Source data
* * * * *

-- pv_equiv track=rewrite | github.com/rustyxlol/TBBoSPP | birthday-paradox/birthday_paradox.py | get_duplicate_birthdays
-- ===== SOURCE A (Python) =====
-- def get_duplicate_birthdays(birthdays):
--     "Returns the recurring birthdays"
--     seen = set()
--     overlaps = []
--     for birthday in birthdays:
--         if birthday in seen:
--             overlaps.append(birthday)
--         else:
--             seen.add(birthday)
--
--     return overlaps
-- ===== SOURCE B (Python) =====
-- def get_duplicate_birthdays(birthdays):
--     "Returns the recurring birthdays"
--     overlaps = list(birthdays)
--     for value in dict.fromkeys(birthdays):
--         overlaps.remove(value)
--     return overlaps
-- ===== Notes on version B (the rewrite author's own statement) =====
-- stated objective: alternative
-- what changed: Instead of a single stateful scan with a seen-set, B copies the list and deletes the first occurrence of each distinct value (dict.fromkeys then list.remove), leaving exactly the recurring occurrences in position order.
import Mathlib
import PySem

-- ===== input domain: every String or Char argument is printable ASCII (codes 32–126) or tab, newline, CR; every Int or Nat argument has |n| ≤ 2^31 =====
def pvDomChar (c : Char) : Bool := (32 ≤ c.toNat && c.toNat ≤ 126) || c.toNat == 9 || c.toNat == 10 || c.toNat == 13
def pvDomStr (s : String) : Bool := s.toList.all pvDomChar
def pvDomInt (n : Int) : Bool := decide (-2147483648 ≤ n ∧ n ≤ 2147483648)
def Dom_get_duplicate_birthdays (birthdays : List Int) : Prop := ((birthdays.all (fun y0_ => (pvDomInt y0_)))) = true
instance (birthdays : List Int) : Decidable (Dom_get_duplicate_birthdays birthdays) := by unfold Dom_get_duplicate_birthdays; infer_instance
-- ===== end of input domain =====

-- B replaces A's stateful seen-set scan by deletion: copy the list and remove the first
-- occurrence of each distinct value (alternative decomposition, not claimed faster).

-- ===== PORT A =====
-- literal port of A: one pass with a seen set and an overlaps accumulator
def get_duplicate_birthdays (birthdays : List Int) : List Int :=
  (birthdays.foldl
    (fun (st : PySem.Set Int × List Int) b =>
      if PySem.Set.contains st.1 b then (st.1, st.2 ++ [b])
      else (PySem.Set.add st.1 b, st.2))
    (PySem.Set.empty, [])).2

-- ===== PORT B =====
-- literal port of B: overlaps = copy of the list; for each distinct value (dict.fromkeys
-- order = PySem.List.dedup) remove its first occurrence.  remove? is none only when the
-- value is absent, which never happens here (each distinct value is removed exactly once),
-- so the .getD fallback is unreachable.
def get_duplicate_birthdays_alt (birthdays : List Int) : List Int :=
  (PySem.List.dedup birthdays).foldl
    (fun overlaps value => (PySem.List.remove? overlaps value).getD overlaps)
    birthdays

-- ===== PRECONDITION & SPEC =====
def Spec_get_duplicate_birthdays (birthdays : List Int) (out : List Int) : Prop := out = get_duplicate_birthdays_alt birthdays
instance (birthdays : List Int) (out : List Int) : Decidable (Spec_get_duplicate_birthdays birthdays out) := by unfold Spec_get_duplicate_birthdays; infer_instance

-- ===== CLAIM =====
def Claim_equal_get_duplicate_birthdays : Prop := ∀ (birthdays : List Int), Dom_get_duplicate_birthdays birthdays → Spec_get_duplicate_birthdays birthdays (get_duplicate_birthdays birthdays)

-- ===== LEMMAS AND PROOFS =====

-- the common characterisation: keep an element iff it already occurs in `pre` (elements
-- processed so far); first occurrences extend `pre` and are dropped
def pfFrom (pre l : List Int) : List Int :=
  match l with
  | [] => []
  | b :: rs => if pre.contains b then b :: pfFrom pre rs else pfFrom (pre ++ [b]) rs

-- distinct values of l not occurring in pre, in first-occurrence order
def dv (pre l : List Int) : List Int :=
  match l with
  | [] => []
  | b :: rs => if pre.contains b then dv pre rs else b :: dv (pre ++ [b]) rs

theorem pfFrom_cons (pre : List Int) (b : Int) (rs : List Int) :
    pfFrom pre (b :: rs) = if pre.contains b then b :: pfFrom pre rs else pfFrom (pre ++ [b]) rs := rfl

theorem dv_cons (pre : List Int) (b : Int) (rs : List Int) :
    dv pre (b :: rs) = if pre.contains b then dv pre rs else b :: dv (pre ++ [b]) rs := rfl

theorem foldl_add_eq_dv (l : List Int) : ∀ (s : List Int),
    List.foldl PySem.Set.add s l = s ++ dv s l := by
  induction l with
  | nil => intro s; simp [dv]
  | cons b rs ih =>
    intro s
    simp only [List.foldl_cons]
    rw [dv_cons]
    by_cases h : s.contains b
    · have hadd : PySem.Set.add s b = s := by
        simp only [PySem.Set.add, PySem.Set.contains]; rw [if_pos h]
      rw [if_pos h, hadd, ih s]
    · have hadd : PySem.Set.add s b = s ++ [b] := by
        simp only [PySem.Set.add, PySem.Set.contains]; rw [if_neg h]
      rw [if_neg h, hadd, ih (s ++ [b])]
      simp

theorem mem_dv_not_pre {v : Int} : ∀ (l pre : List Int), v ∈ dv pre l → pre.contains v = false := by
  intro l
  induction l with
  | nil => intro pre h; simp [dv] at h
  | cons b rs ih =>
    intro pre h
    rw [dv_cons] at h
    by_cases hb : pre.contains b
    · rw [if_pos hb] at h; exact ih pre h
    · rw [if_neg hb] at h
      rcases List.mem_cons.mp h with h | h
      · subst h; simpa using hb
      · have := ih (pre ++ [b]) h
        simp only [List.contains_append, Bool.or_eq_false_iff] at this
        exact this.1

theorem rm_getD_cons_ne (b v : Int) (x : List Int) (h : v ≠ b) :
    (PySem.List.remove? (b :: x) v).getD (b :: x) = b :: (PySem.List.remove? x v).getD x := by
  rw [PySem.List.remove?_cons_of_ne x (Ne.symm h)]
  cases hx : PySem.List.remove? x v <;> simp

theorem foldl_rm_cons (s : List Int) : ∀ (b : Int) (x : List Int), (∀ v ∈ s, v ≠ b) →
    s.foldl (fun overlaps value => (PySem.List.remove? overlaps value).getD overlaps) (b :: x)
      = b :: s.foldl (fun overlaps value => (PySem.List.remove? overlaps value).getD overlaps) x := by
  induction s with
  | nil => intro b x _; simp
  | cons v vs ih =>
    intro b x h
    simp only [List.foldl_cons]
    rw [rm_getD_cons_ne b v x (h v (by simp))]
    exact ih b _ (fun w hw => h w (by simp [hw]))

theorem foldl_rm_dv (l : List Int) : ∀ (pre : List Int),
    (dv pre l).foldl (fun overlaps value => (PySem.List.remove? overlaps value).getD overlaps) l
      = pfFrom pre l := by
  induction l with
  | nil => intro pre; simp [dv, pfFrom]
  | cons b rs ih =>
    intro pre
    by_cases hb : pre.contains b
    · have hne : ∀ v ∈ dv pre rs, v ≠ b := by
        intro v hv he
        subst he
        rw [mem_dv_not_pre rs pre hv] at hb
        exact Bool.false_ne_true hb
      rw [dv_cons, pfFrom_cons, if_pos hb, if_pos hb]
      rw [foldl_rm_cons (dv pre rs) b rs hne, ih pre]
    · rw [dv_cons, pfFrom_cons, if_neg hb, if_neg hb]
      simp only [List.foldl_cons]
      rw [PySem.List.remove?_cons_self]
      simp only [Option.getD_some]
      exact ih (pre ++ [b])

theorem A_loop (l : List Int) : ∀ (pre acc : List Int) (seen : PySem.Set Int),
    (∀ x : Int, PySem.Set.contains seen x = pre.contains x) →
    (l.foldl
      (fun (st : PySem.Set Int × List Int) b =>
        if PySem.Set.contains st.1 b then (st.1, st.2 ++ [b])
        else (PySem.Set.add st.1 b, st.2))
      (seen, acc)).2 = acc ++ pfFrom pre l := by
  induction l with
  | nil => intro pre acc seen _; simp [pfFrom]
  | cons b rs ih =>
    intro pre acc seen h
    simp only [List.foldl_cons]
    by_cases hb : pre.contains b
    · rw [if_pos (by rw [h]; exact hb)]
      rw [ih pre (acc ++ [b]) seen h, pfFrom_cons, if_pos hb]
      simp
    · rw [if_neg (by rw [h]; simpa using hb)]
      have hinv : ∀ x : Int, PySem.Set.contains (PySem.Set.add seen b) x = (pre ++ [b]).contains x := by
        intro x
        have hadd : PySem.Set.add seen b = (seen : List Int) ++ [b] := by
          simp only [PySem.Set.add]
          rw [if_neg (by rw [h]; simpa using hb)]
        rw [hadd]
        have : PySem.Set.contains ((seen : List Int) ++ [b]) x
            = (PySem.Set.contains (seen : List Int) x || [b].contains x) := by
          simp [PySem.Set.contains]

        rw [this, h, List.contains_append]
      rw [ih (pre ++ [b]) acc (PySem.Set.add seen b) hinv, pfFrom_cons, if_neg hb]

-- ===== VERDICT =====
theorem get_duplicate_birthdays_spec : Claim_equal_get_duplicate_birthdays := by
  intro birthdays _
  unfold Spec_get_duplicate_birthdays get_duplicate_birthdays get_duplicate_birthdays_alt
  rw [A_loop birthdays [] [] PySem.Set.empty (by intro x; simp [PySem.Set.empty, PySem.Set.contains])]
  rw [PySem.List.dedup_eq_ofList, PySem.Set.ofList_eq_foldl]
  have := foldl_add_eq_dv birthdays []
  simp only [List.nil_append] at this
  rw [this, foldl_rm_dv birthdays []]
  simp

* * * * *

> **Exercise directions**:
Calculate the number of lines above that include the word "Prop", giving that number by itself.

> **Reply to the task**:
3